→ **INSTRUCTIONS TO FOLLOW**:
From the records below, return every line containing the word "counts".
[[ INPUT RECORDS open ]]
-- pv_equiv track=rewrite | github.com/evgenijja/programiranje-1 | 2. IZPIT.PY | najvecji_zaboj
-- ===== SOURCE A (Python) =====
-- zabojniki = [1, 3, 4, 7, 10]
--
-- def candidates(n):
--     return [zaboj for zaboj in zabojniki if zaboj <= n]
--
-- def najvecji_zaboj(n):
--     if n == 0:
--         return []
--     cands = candidates(n)
--     if cands == []:
--         raise RuntimeError("no solution found")
--     largest_candidate = max(cands)
--     s = najvecji_zaboj(n - largest_candidate)
--     return s + [largest_candidate]
-- ===== SOURCE B (Python) =====
-- zabojniki = [1, 3, 4, 7, 10]
--
-- def najvecji_zaboj(n):
--     if n < 0:
--         raise RuntimeError("no solution found")
--     counts = {}
--     remaining = n
--     for z in sorted(zabojniki, reverse=True):
--         counts[z], remaining = divmod(remaining, z)
--     result = []
--     for z in zabojniki:
--         result.extend([z] * counts[z])
--     return result
-- ===== Notes on version B (the rewrite author's own statement) =====
-- stated objective: faster
-- what changed: Replaces A's one-container-at-a-time recursion with a single pass of divmod per denomination (largest first), then builds the ascending result from the counts.
import Mathlib
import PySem

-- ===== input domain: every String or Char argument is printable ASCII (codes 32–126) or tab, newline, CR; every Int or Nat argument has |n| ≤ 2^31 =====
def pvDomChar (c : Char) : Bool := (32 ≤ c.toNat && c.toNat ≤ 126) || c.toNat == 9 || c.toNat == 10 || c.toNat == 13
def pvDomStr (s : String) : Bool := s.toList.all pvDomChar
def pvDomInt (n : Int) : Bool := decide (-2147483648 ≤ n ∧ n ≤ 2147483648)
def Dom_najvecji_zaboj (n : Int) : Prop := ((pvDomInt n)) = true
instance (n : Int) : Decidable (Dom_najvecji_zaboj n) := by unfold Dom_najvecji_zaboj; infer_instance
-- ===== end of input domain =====

-- B replaces A's one-container-at-a-time recursion by one divmod per denomination
-- (largest first), then emits the counts in ascending order (constant number of arithmetic steps).

-- ===== PORT A =====
def zabojniki : List Int := [1, 3, 4, 7, 10]

def candidates (n : Int) : List Int := zabojniki.filter (fun zaboj => zaboj ≤ n)

-- A's recursion, with a fuel ≥ n.toNat + 1; fuel exhaustion is unreachable because each
-- recursive call strictly decreases n towards 0 (the largest candidate is ≥ 1 and ≤ n).
def najvecji_zaboj_go (fuel : Nat) (n : Int) : List Int :=
  match fuel with
  | 0 => []
  | fuel + 1 =>
    if n = 0 then []
    else
      match PySem.List.max? (candidates n) (fun x => x) with
      | none => []  -- cands == []: Python raises RuntimeError (outside Pre_)
      | some largest_candidate =>
        najvecji_zaboj_go fuel (n - largest_candidate) ++ [largest_candidate]

def najvecji_zaboj (n : Int) : List Int := najvecji_zaboj_go (n.toNat + 1) n

-- ===== PORT B =====
def najvecji_zaboj_alt (n : Int) : List Int :=
  if n < 0 then []  -- Python raises RuntimeError here (outside Pre_)
  else
    let counts : PySem.Dict Int Int :=
      ([10, 7, 4, 3, 1] : List Int).foldl
        (fun (acc : PySem.Dict Int Int × Int) z =>
          (acc.1.insert z (PySem.Int.floordiv acc.2 z), PySem.Int.mod acc.2 z))
        (PySem.Dict.empty, n) |>.1
    zabojniki.foldl
      (fun result z => result ++ PySem.List.pyRepeat [z] (counts.getD z 0)) []

-- ===== PRECONDITION & SPEC =====
-- Pre_ excludes exactly n < 0, where A raises RuntimeError (B raises there too).
def Pre_najvecji_zaboj (n : Int) : Prop := 0 ≤ n
instance (n : Int) : Decidable (Pre_najvecji_zaboj n) := by unfold Pre_najvecji_zaboj; infer_instance
def pvWitness_najvecji_zaboj : Int := 25

def Spec_najvecji_zaboj (n : Int) (out : List Int) : Prop := out = najvecji_zaboj_alt n
instance (n : Int) (out : List Int) : Decidable (Spec_najvecji_zaboj n out) := by unfold Spec_najvecji_zaboj; infer_instance

-- ===== CLAIM (what is proved, stated in full; the proofs are below) =====
def Claim_equal_najvecji_zaboj : Prop := ∀ (n : Int), Dom_najvecji_zaboj n → Pre_najvecji_zaboj n → Spec_najvecji_zaboj n (najvecji_zaboj n)

-- ===== LEMMAS AND PROOFS =====

-- the common closed form: greedy counts by successive divmod, emitted in ascending order
def specForm (m : Nat) : List Int :=
  List.replicate (m % 10 % 7 % 4 % 3) 1 ++ List.replicate (m % 10 % 7 % 4 / 3) 3 ++
  List.replicate (m % 10 % 7 / 4) 4 ++ List.replicate (m % 10 / 7) 7 ++
  List.replicate (m / 10) 10

lemma goA_spec : ∀ (f m : Nat), m < f → najvecji_zaboj_go f (m : Int) = specForm m := by
  intro f
  induction f with
  | zero => intro m hm; omega
  | succ f ih =>
    intro m hm
    by_cases h0 : m = 0
    · subst h0; simp [najvecji_zaboj_go, specForm]
    by_cases h10 : 10 ≤ m
    · have hc : PySem.List.max? (candidates (m : Int)) (fun x => x) = some 10 := by
        have hfil : candidates (m : Int) = [1, 3, 4, 7, 10] := by
          simp [candidates, zabojniki, List.filter, show 1 ≤ m by omega, show 3 ≤ m by omega,
            show 4 ≤ m by omega, show 7 ≤ m by omega, h10]
        rw [hfil, PySem.List.max?_id_cons]; rfl
      rw [najvecji_zaboj_go, if_neg (by exact_mod_cast h0)]
      simp only [hc]
      rw [show ((m : Int) - 10) = ((m - 10 : Nat) : Int) by omega, ih (m - 10) (by omega)]
      simp only [specForm]
      rw [show (m - 10) % 10 = m % 10 by omega, show (m - 10) / 10 = m / 10 - 1 by omega]
      rw [show m / 10 = (m / 10 - 1) + 1 by omega, List.replicate_succ']
      simp
    · by_cases h7 : 7 ≤ m
      · have hc : PySem.List.max? (candidates (m : Int)) (fun x => x) = some 7 := by
          have hfil : candidates (m : Int) = [1, 3, 4, 7] := by
            simp [candidates, zabojniki, List.filter, show 1 ≤ m by omega, show 3 ≤ m by omega,
              show 4 ≤ m by omega, h7, show ¬ (10 ≤ m) by omega]
          rw [hfil, PySem.List.max?_id_cons]; rfl
        rw [najvecji_zaboj_go, if_neg (by exact_mod_cast h0)]
        simp only [hc]
        rw [show ((m : Int) - 7) = ((m - 7 : Nat) : Int) by omega, ih (m - 7) (by omega)]
        simp only [specForm]
        rw [show (m - 7) % 10 % 7 % 4 % 3 = m % 10 % 7 % 4 % 3 by omega,
          show (m - 7) % 10 % 7 % 4 / 3 = m % 10 % 7 % 4 / 3 by omega,
          show (m - 7) % 10 % 7 / 4 = m % 10 % 7 / 4 by omega,
          show (m - 7) % 10 / 7 = 0 by omega, show (m - 7) / 10 = 0 by omega,
          show m % 10 / 7 = 1 by omega, show m / 10 = 0 by omega]
        simp
      · by_cases h4 : 4 ≤ m
        · have hc : PySem.List.max? (candidates (m : Int)) (fun x => x) = some 4 := by
            have hfil : candidates (m : Int) = [1, 3, 4] := by
              simp [candidates, zabojniki, List.filter, show 1 ≤ m by omega, show 3 ≤ m by omega,
                h4, show ¬ (7 ≤ m) by omega, show ¬ (10 ≤ m) by omega]
            rw [hfil, PySem.List.max?_id_cons]; rfl
          rw [najvecji_zaboj_go, if_neg (by exact_mod_cast h0)]
          simp only [hc]
          rw [show ((m : Int) - 4) = ((m - 4 : Nat) : Int) by omega, ih (m - 4) (by omega)]
          simp only [specForm]
          rw [show (m - 4) % 10 % 7 % 4 % 3 = m % 10 % 7 % 4 % 3 by omega,
            show (m - 4) % 10 % 7 % 4 / 3 = m % 10 % 7 % 4 / 3 by omega,
            show (m - 4) % 10 % 7 / 4 = 0 by omega, show (m - 4) % 10 / 7 = 0 by omega,
            show (m - 4) / 10 = 0 by omega, show m % 10 % 7 / 4 = 1 by omega,
            show m % 10 / 7 = 0 by omega, show m / 10 = 0 by omega]
          simp
        · by_cases h3 : 3 ≤ m
          · have hc : PySem.List.max? (candidates (m : Int)) (fun x => x) = some 3 := by
              have hfil : candidates (m : Int) = [1, 3] := by
                simp [candidates, zabojniki, List.filter, show 1 ≤ m by omega, h3,
                  show ¬ (4 ≤ m) by omega, show ¬ (7 ≤ m) by omega, show ¬ (10 ≤ m) by omega]
              rw [hfil, PySem.List.max?_id_cons]; rfl
            rw [najvecji_zaboj_go, if_neg (by exact_mod_cast h0)]
            simp only [hc]
            rw [show ((m : Int) - 3) = ((m - 3 : Nat) : Int) by omega, ih (m - 3) (by omega)]
            simp only [specForm]
            rw [show (m - 3) % 10 % 7 % 4 % 3 = 0 by omega, show (m - 3) % 10 % 7 % 4 / 3 = 0 by omega,
              show (m - 3) % 10 % 7 / 4 = 0 by omega, show (m - 3) % 10 / 7 = 0 by omega,
              show (m - 3) / 10 = 0 by omega, show m % 10 % 7 % 4 % 3 = 0 by omega,
              show m % 10 % 7 % 4 / 3 = 1 by omega, show m % 10 % 7 / 4 = 0 by omega,
              show m % 10 / 7 = 0 by omega, show m / 10 = 0 by omega]
            simp
          · -- 1 ≤ m < 3
            have hc : PySem.List.max? (candidates (m : Int)) (fun x => x) = some 1 := by
              have hfil : candidates (m : Int) = [1] := by
                simp [candidates, zabojniki, List.filter, show 1 ≤ m by omega,
                  show ¬ (3 ≤ m) by omega, show ¬ (4 ≤ m) by omega,
                  show ¬ (7 ≤ m) by omega, show ¬ (10 ≤ m) by omega]
              rw [hfil, PySem.List.max?_id_cons]; rfl
            rw [najvecji_zaboj_go, if_neg (by exact_mod_cast h0)]
            simp only [hc]
            have hm12 : m = 1 ∨ m = 2 := by omega
            rcases hm12 with h | h <;> subst h
            · rw [show (((1 : Nat) : Int) - 1) = ((0 : Nat) : Int) by norm_num, ih 0 (by omega)]
              norm_num [specForm, List.replicate]
            · rw [show (((2 : Nat) : Int) - 1) = ((1 : Nat) : Int) by norm_num, ih 1 (by omega)]
              norm_num [specForm, List.replicate]

lemma alt_spec (m : Nat) : najvecji_zaboj_alt (m : Int) = specForm m := by
  rw [najvecji_zaboj_alt, if_neg (by omega)]
  simp [zabojniki, List.foldl, PySem.Dict.getD, PySem.Dict.get?, PySem.Dict.empty,
    PySem.Dict.insert, PySem.List.pyRepeat, specForm]
  norm_cast

-- ===== VERDICT (by name: the statement is the Claim_ definition above) =====
theorem najvecji_zaboj_spec : Claim_equal_najvecji_zaboj := by
  intro n _ hpre
  have h0 : (0 : Int) ≤ n := hpre
  have hm : n = ((n.toNat : Nat) : Int) := by omega
  unfold Spec_najvecji_zaboj najvecji_zaboj
  rw [hm, goA_spec _ _ (by omega), alt_spec]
[[ INPUT RECORDS closed ]]
→ **SOLUTION BELOW**:
--     counts = {}
--         counts[z], remaining = divmod(remaining, z)
--         result.extend([z] * counts[z])
-- what changed: Replaces A's one-container-at-a-time recursion with a single pass of divmod per denomination (largest first), then builds the ascending result from the counts.
-- (largest first), then emits the counts in ascending order (constant number of arithmetic steps).
    let counts : PySem.Dict Int Int :=
      (fun result z => result ++ PySem.List.pyRepeat [z] (counts.getD z 0)) []
-- the common closed form: greedy counts by successive divmod, emitted in ascending order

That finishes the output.